If there is a real-time tail delay of the target microservice that is greater than the tail delay target corresponding to the target microservice, reduce the deployed offline business resources by half;

If there is no real-time tail delay of the target microservice that is greater than the tail delay target corresponding to the target microservice, then deploy a new offline service or increase the resources of the deployed offline service.
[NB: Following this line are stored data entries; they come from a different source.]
-- pv_equiv track=rewrite | github.com/Southpaw-TACTIC/TACTIC | src/tactic/ui/tools/custom_layout_edit_wdg.py | new_view
-- ===== SOURCE A (Python) =====
-- def new_view(view, new_folder):
--     if view.startswith("."):
--         return view
--
--     count = view.count('.')
--     parts = view.split(".")
--     for i in range(0, count):
--         parts.pop(0)
--     parts.insert(0, new_folder)
--     new_view = ".".join(parts)
--
--     return new_view
-- ===== SOURCE B (Python) =====
-- def new_view(view, new_folder):
--     if view.startswith("."):
--         return view
--     return new_folder + "." + view.rsplit(".", 1)[-1]
-- ===== Notes on version B (the rewrite author's own statement) =====
-- stated objective: simpler
-- what changed: Replaces the count/split/pop-loop/insert/join pipeline with a single expression that keeps the leading-dot guard and concatenates new_folder, '.', and the last dotted component obtained by rsplit.
import Mathlib
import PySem

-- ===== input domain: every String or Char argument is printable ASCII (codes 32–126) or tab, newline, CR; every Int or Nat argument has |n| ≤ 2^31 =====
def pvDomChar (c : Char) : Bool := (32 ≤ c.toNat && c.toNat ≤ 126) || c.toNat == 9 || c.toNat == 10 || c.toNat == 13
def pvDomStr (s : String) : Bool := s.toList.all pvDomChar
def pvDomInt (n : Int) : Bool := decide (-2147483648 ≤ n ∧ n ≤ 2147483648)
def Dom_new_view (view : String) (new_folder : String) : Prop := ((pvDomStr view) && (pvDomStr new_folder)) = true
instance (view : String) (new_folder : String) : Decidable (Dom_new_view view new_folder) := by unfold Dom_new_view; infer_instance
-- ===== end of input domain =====

-- B replaces A's count/split/pop-loop/insert/join pipeline by a single concatenation of
-- new_folder, '.', and the last dotted component (rsplit); objective: simpler.

-- ===== PORT A =====
def new_view (view : String) (new_folder : String) : String :=
  if PySem.Str.startswith view "." then view
  else
    let count := PySem.Str.count view "."
    let parts := (PySem.Str.split? view ".").getD []  -- sep "." ≠ "": split? is always some here
    -- for i in range(0, count): parts.pop(0)  — parts is never empty here, so pop(0) never raises
    let parts := (PySem.List.pyRange 0 (count : Int)).foldl
      (fun ps _ => ((PySem.List.pop? ps 0).map Prod.snd).getD ps) parts
    let parts := PySem.List.insert parts 0 new_folder
    PySem.Str.join "." parts

-- ===== PORT B =====
def new_view_alt (view : String) (new_folder : String) : String :=
  if PySem.Str.startswith view "." then view
  else
    -- view.rsplit(".", 1)[-1] = the characters after the last '.', the whole string if none:
    -- ported by hand (exact) as the longest dot-free suffix
    String.ofList (new_folder.toList ++ '.' :: (view.toList.reverse.takeWhile (fun c => c != '.')).reverse)

-- ===== PRECONDITION & SPEC =====
def Spec_new_view (view : String) (new_folder : String) (out : String) : Prop := out = new_view_alt view new_folder
instance (view : String) (new_folder : String) (out : String) : Decidable (Spec_new_view view new_folder out) := by unfold Spec_new_view; infer_instance

-- ===== CLAIM (what is proved, stated in full; the proofs are below) =====
def Claim_equal_new_view : Prop := ∀ (view : String) (new_folder : String), Dom_new_view view new_folder → Spec_new_view view new_folder (new_view view new_folder)

-- ===== LEMMAS AND PROOFS =====

-- specification of Python's s.split('.'): the components, accumulating the current piece in pre
def pvSplit (pre : List Char) : List Char → List (List Char)
  | [] => [pre]
  | c :: rest => if c = '.' then pre :: pvSplit [] rest else pvSplit (pre ++ [c]) rest

-- the last component of pvSplit pre l
def pvLast (pre : List Char) : List Char → List Char
  | [] => pre
  | c :: rest => if c = '.' then pvLast [] rest else pvLast (pre ++ [c]) rest

theorem pvIsPrefixOf_dot_cons (c : Char) (rest : List Char) (hc : ¬ c = '.') :
    (List.isPrefixOf ['.'] (c :: rest)) = false := by
  rw [Bool.eq_false_iff]
  intro h
  have h2 := List.isPrefixOf_iff_prefix.mp h
  rw [List.cons_prefix_cons] at h2
  exact hc h2.1.symm

theorem pvSplit_go (fuel : Nat) : ∀ (l cur : List Char) (acc : List (List Char)), l.length ≤ fuel →
    PySem.Chars.splitOn.go ['.'] fuel l cur acc = acc.reverse ++ pvSplit cur.reverse l := by
  induction fuel with
  | zero =>
    intro l cur acc h
    have hl : l = [] := List.eq_nil_of_length_eq_zero (Nat.le_zero.mp h)
    subst hl
    simp [PySem.Chars.splitOn.go, pvSplit]
  | succ n ih =>
    intro l cur acc h
    cases l with
    | nil => simp [PySem.Chars.splitOn.go, pvSplit]
    | cons c rest =>
      by_cases hc : c = '.'
      · subst hc
        rw [show PySem.Chars.splitOn.go ['.'] (n+1) ('.' :: rest) cur acc
              = PySem.Chars.splitOn.go ['.'] n rest [] (cur.reverse :: acc) by
            simp [PySem.Chars.splitOn.go, List.isPrefixOf]]
        rw [ih rest [] (cur.reverse :: acc) (by simpa using h)]
        simp [pvSplit]
      · rw [show PySem.Chars.splitOn.go ['.'] (n+1) (c :: rest) cur acc
              = PySem.Chars.splitOn.go ['.'] n rest (c :: cur) acc by
            simp only [PySem.Chars.splitOn.go]
            rw [pvIsPrefixOf_dot_cons c rest hc]
            simp]
        rw [ih rest (c :: cur) acc (by simpa using h)]
        simp [pvSplit, hc]

theorem pvCount_go (fuel : Nat) : ∀ (l : List Char) (acc : Nat), l.length ≤ fuel →
    PySem.Chars.count.go ['.'] fuel l acc = acc + l.count '.' := by
  induction fuel with
  | zero =>
    intro l acc h
    have hl : l = [] := List.eq_nil_of_length_eq_zero (Nat.le_zero.mp h)
    subst hl
    simp [PySem.Chars.count.go]
  | succ n ih =>
    intro l acc h
    cases l with
    | nil => simp [PySem.Chars.count.go]
    | cons c rest =>
      by_cases hc : c = '.'
      · subst hc
        rw [show PySem.Chars.count.go ['.'] (n+1) ('.' :: rest) acc
              = PySem.Chars.count.go ['.'] n rest (acc + 1) by
            simp [PySem.Chars.count.go, List.isPrefixOf]]
        rw [ih rest (acc + 1) (by simpa using h)]
        simp [List.count_cons]
        omega
      · rw [show PySem.Chars.count.go ['.'] (n+1) (c :: rest) acc
              = PySem.Chars.count.go ['.'] n rest acc by
            simp only [PySem.Chars.count.go]
            rw [pvIsPrefixOf_dot_cons c rest hc]
            simp]
        rw [ih rest acc (by simpa using h)]
        simp [List.count_cons, hc]

theorem pvSplit_length (l : List Char) : ∀ pre, (pvSplit pre l).length = l.count '.' + 1 := by
  induction l with
  | nil => intro pre; simp [pvSplit]
  | cons c rest ih =>
    intro pre
    by_cases hc : c = '.'
    · subst hc; simp [pvSplit, List.count_cons, ih]
    · simp [pvSplit, hc, ih]

theorem pvSplit_drop (l : List Char) : ∀ pre,
    (pvSplit pre l).drop (l.count '.') = [pvLast pre l] := by
  induction l with
  | nil => intro pre; simp [pvSplit, pvLast]
  | cons c rest ih =>
    intro pre
    by_cases hc : c = '.'
    · subst hc; simp [pvSplit, pvLast, List.count_cons, ih]
    · simp [pvSplit, pvLast, hc, ih]

theorem pvTW_all (rest : List Char) (hd : '.' ∉ rest) :
    List.takeWhile (fun c => c != '.') rest.reverse = rest.reverse := by
  rw [List.takeWhile_eq_self_iff]
  intro x hx
  have hmem : x ∈ rest := List.mem_reverse.mp hx
  simp only [bne_iff_ne, ne_eq]
  intro hxe; exact hd (hxe ▸ hmem)

theorem pvTW_append (rest : List Char) (c : Char) :
    List.takeWhile (fun c => c != '.') (rest.reverse ++ [c]) =
      if '.' ∈ rest then List.takeWhile (fun c => c != '.') rest.reverse
      else if c = '.' then rest.reverse else rest.reverse ++ [c] := by
  by_cases hd : '.' ∈ rest
  · rw [List.takeWhile_append, if_neg, if_pos hd]
    intro hlen
    have heq := (List.takeWhile_prefix (l := rest.reverse) (fun c => c != '.')).eq_of_length hlen
    have := List.takeWhile_eq_self_iff.mp heq '.' (List.mem_reverse.mpr hd)
    simp at this
  · have hall := pvTW_all rest hd
    rw [List.takeWhile_append, if_pos (by rw [hall]), hall, if_neg hd]
    by_cases hc : c = '.'
    · subst hc; simp
    · simp [hc]

theorem pvLast_eq (l : List Char) : ∀ pre,
    pvLast pre l = if '.' ∈ l then (List.takeWhile (fun c => c != '.') l.reverse).reverse else pre ++ l := by
  induction l with
  | nil => intro pre; simp [pvLast]
  | cons c rest ih =>
    intro pre
    rw [show (c :: rest).reverse = rest.reverse ++ [c] by simp, pvTW_append rest c]
    by_cases hc : c = '.'
    · subst hc
      rw [show pvLast pre ('.' :: rest) = pvLast [] rest by simp [pvLast], ih []]
      by_cases hd : '.' ∈ rest
      · simp [hd]
      · simp [hd]
    · have hcc : ('.' : Char) ≠ c := fun h => hc h.symm
      rw [show pvLast pre (c :: rest) = pvLast (pre ++ [c]) rest by simp [pvLast, hc], ih (pre ++ [c])]
      by_cases hd : '.' ∈ rest
      · simp [hd]
      · simp [hd, hcc]

theorem pvFoldPop (is : List Int) : ∀ (xs : List String), is.length < xs.length →
    is.foldl (fun ps _ => ((PySem.List.pop? ps 0).map Prod.snd).getD ps) xs = xs.drop is.length := by
  induction is with
  | nil => intro xs _; simp
  | cons i is ih =>
    intro xs h
    cases xs with
    | nil => simp at h
    | cons x xs =>
      simp only [List.foldl_cons, PySem.List.pop?_zero_cons, Option.map_some, Option.getD_some]
      rw [ih xs (by simpa using h)]
      simp

-- ===== VERDICT (by name: the statement is the Claim_ definition above) =====
theorem new_view_spec : Claim_equal_new_view := by
  intro view new_folder _
  unfold Spec_new_view new_view new_view_alt
  cases hs : PySem.Str.startswith view "." with
  | true => simp
  | false =>
    simp only [Bool.false_eq_true, if_false]
    show PySem.Str.join "." (PySem.List.insert
        ((PySem.List.pyRange 0 ((PySem.Str.count view "." : Nat) : Int)).foldl
          (fun ps _ => ((PySem.List.pop? ps 0).map Prod.snd).getD ps)
          ((PySem.Str.split? view ".").getD [])) 0 new_folder) = _
    have hdot : (".":String).toList = ['.'] := rfl
    obtain ⟨ps, hps⟩ : ∃ ps, PySem.Str.split? view "." = some ps := by
      have hm := PySem.Str.split?_map view "."
      cases h : PySem.Str.split? view "." with
      | some ps => exact ⟨ps, rfl⟩
      | none =>
        rw [h] at hm
        simp [PySem.Chars.split?, hdot] at hm
    have hmap : ps.map String.toList = pvSplit [] view.toList := by
      have hm := PySem.Str.split?_map view "."
      rw [hps] at hm
      simp only [Option.map_some, hdot, PySem.Chars.split?, List.isEmpty_cons,
        Bool.false_eq_true, if_false, Option.some.injEq] at hm
      rw [hm, PySem.Chars.splitOn, pvSplit_go _ _ _ _ (by omega)]
      simp
    have hcount : PySem.Str.count view "." = (view.toList).count '.' := by
      rw [PySem.Str.count, hdot, PySem.Chars.count]
      simp only [List.isEmpty_cons, Bool.false_eq_true, if_false]
      rw [pvCount_go view.toList.length view.toList 0 le_rfl]
      omega
    have hlen : ps.length = view.toList.count '.' + 1 := by
      have hl := congrArg List.length hmap
      simpa [pvSplit_length] using hl
    have hrange : (PySem.List.pyRange 0 ((PySem.Str.count view "." : Nat) : Int)).length
        = PySem.Str.count view "." := by
      rw [PySem.List.pyRange_zero_natCast]; simp
    rw [hps]
    simp only [Option.getD_some]
    have hfold : (PySem.List.pyRange 0 ((PySem.Str.count view "." : Nat) : Int)).foldl
        (fun ps _ => ((PySem.List.pop? ps 0).map Prod.snd).getD ps) ps
        = ps.drop (PySem.Str.count view ".") := by
      rw [pvFoldPop _ ps (by rw [hrange, hcount, hlen]; omega), hrange]
    rw [hfold, PySem.List.insert_zero, PySem.Str.join]
    have hdropmap : (ps.drop (PySem.Str.count view ".")).map String.toList
        = [pvLast [] view.toList] := by
      rw [List.map_drop, hmap, hcount, pvSplit_drop]
    congr 1
    cases hdk : ps.drop (PySem.Str.count view ".") with
    | nil => rw [hdk] at hdropmap; simp at hdropmap
    | cons a t =>
      cases t with
      | cons b t' => rw [hdk] at hdropmap; simp at hdropmap
      | nil =>
        rw [hdk] at hdropmap
        simp only [List.map_cons, List.map_nil, List.cons.injEq, and_true] at hdropmap
        simp only [List.map_cons, List.map_nil, hdropmap, PySem.Chars.join, hdot]
        rw [pvLast_eq]
        by_cases hmem : '.' ∈ view.toList
        · simp [hmem, List.intercalate]
        · have htw : (List.takeWhile (fun c => c != '.') view.toList.reverse).reverse = view.toList := by
            rw [pvTW_all view.toList hmem]; simp
          simp [hmem, htw, List.intercalate]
8. A resource management device, characterized in that it includes:

The online business deployment module is used to reduce the resource allocation of the offline business and allocate excess resources for each microservice of the online business in the current time period if the host has deployed an offline business and receives an instruction to deploy an online business;

The pre-allocation module is used to predict the predicted request frequency of each microservice in the next preset time period based on the pre-trained prediction model, and perform resource allocation for each microservice in the next preset time period based on the predicted request frequency. preallocation;

The collection module is used to collect the real-time tail delay of each microservice at preset intervals, and obtain the tail delay target generated by each microservice in the offline analysis phase;

An adjustment module, configured to adjust the resource allocation of the microservice and the offline business according to the real-time tail delay and the tail delay target.

9. A computer device, characterized in that the computer device includes a processor and a memory coupled to the processor, and program instructions are stored in the memory. When the program instructions are executed by the processor, The processor is caused to execute the steps of the resource management method according to any one of claims 1-7.

10. A storage medium, characterized by storing program instructions capable of implementing the resource management method according to any one of claims 1-7.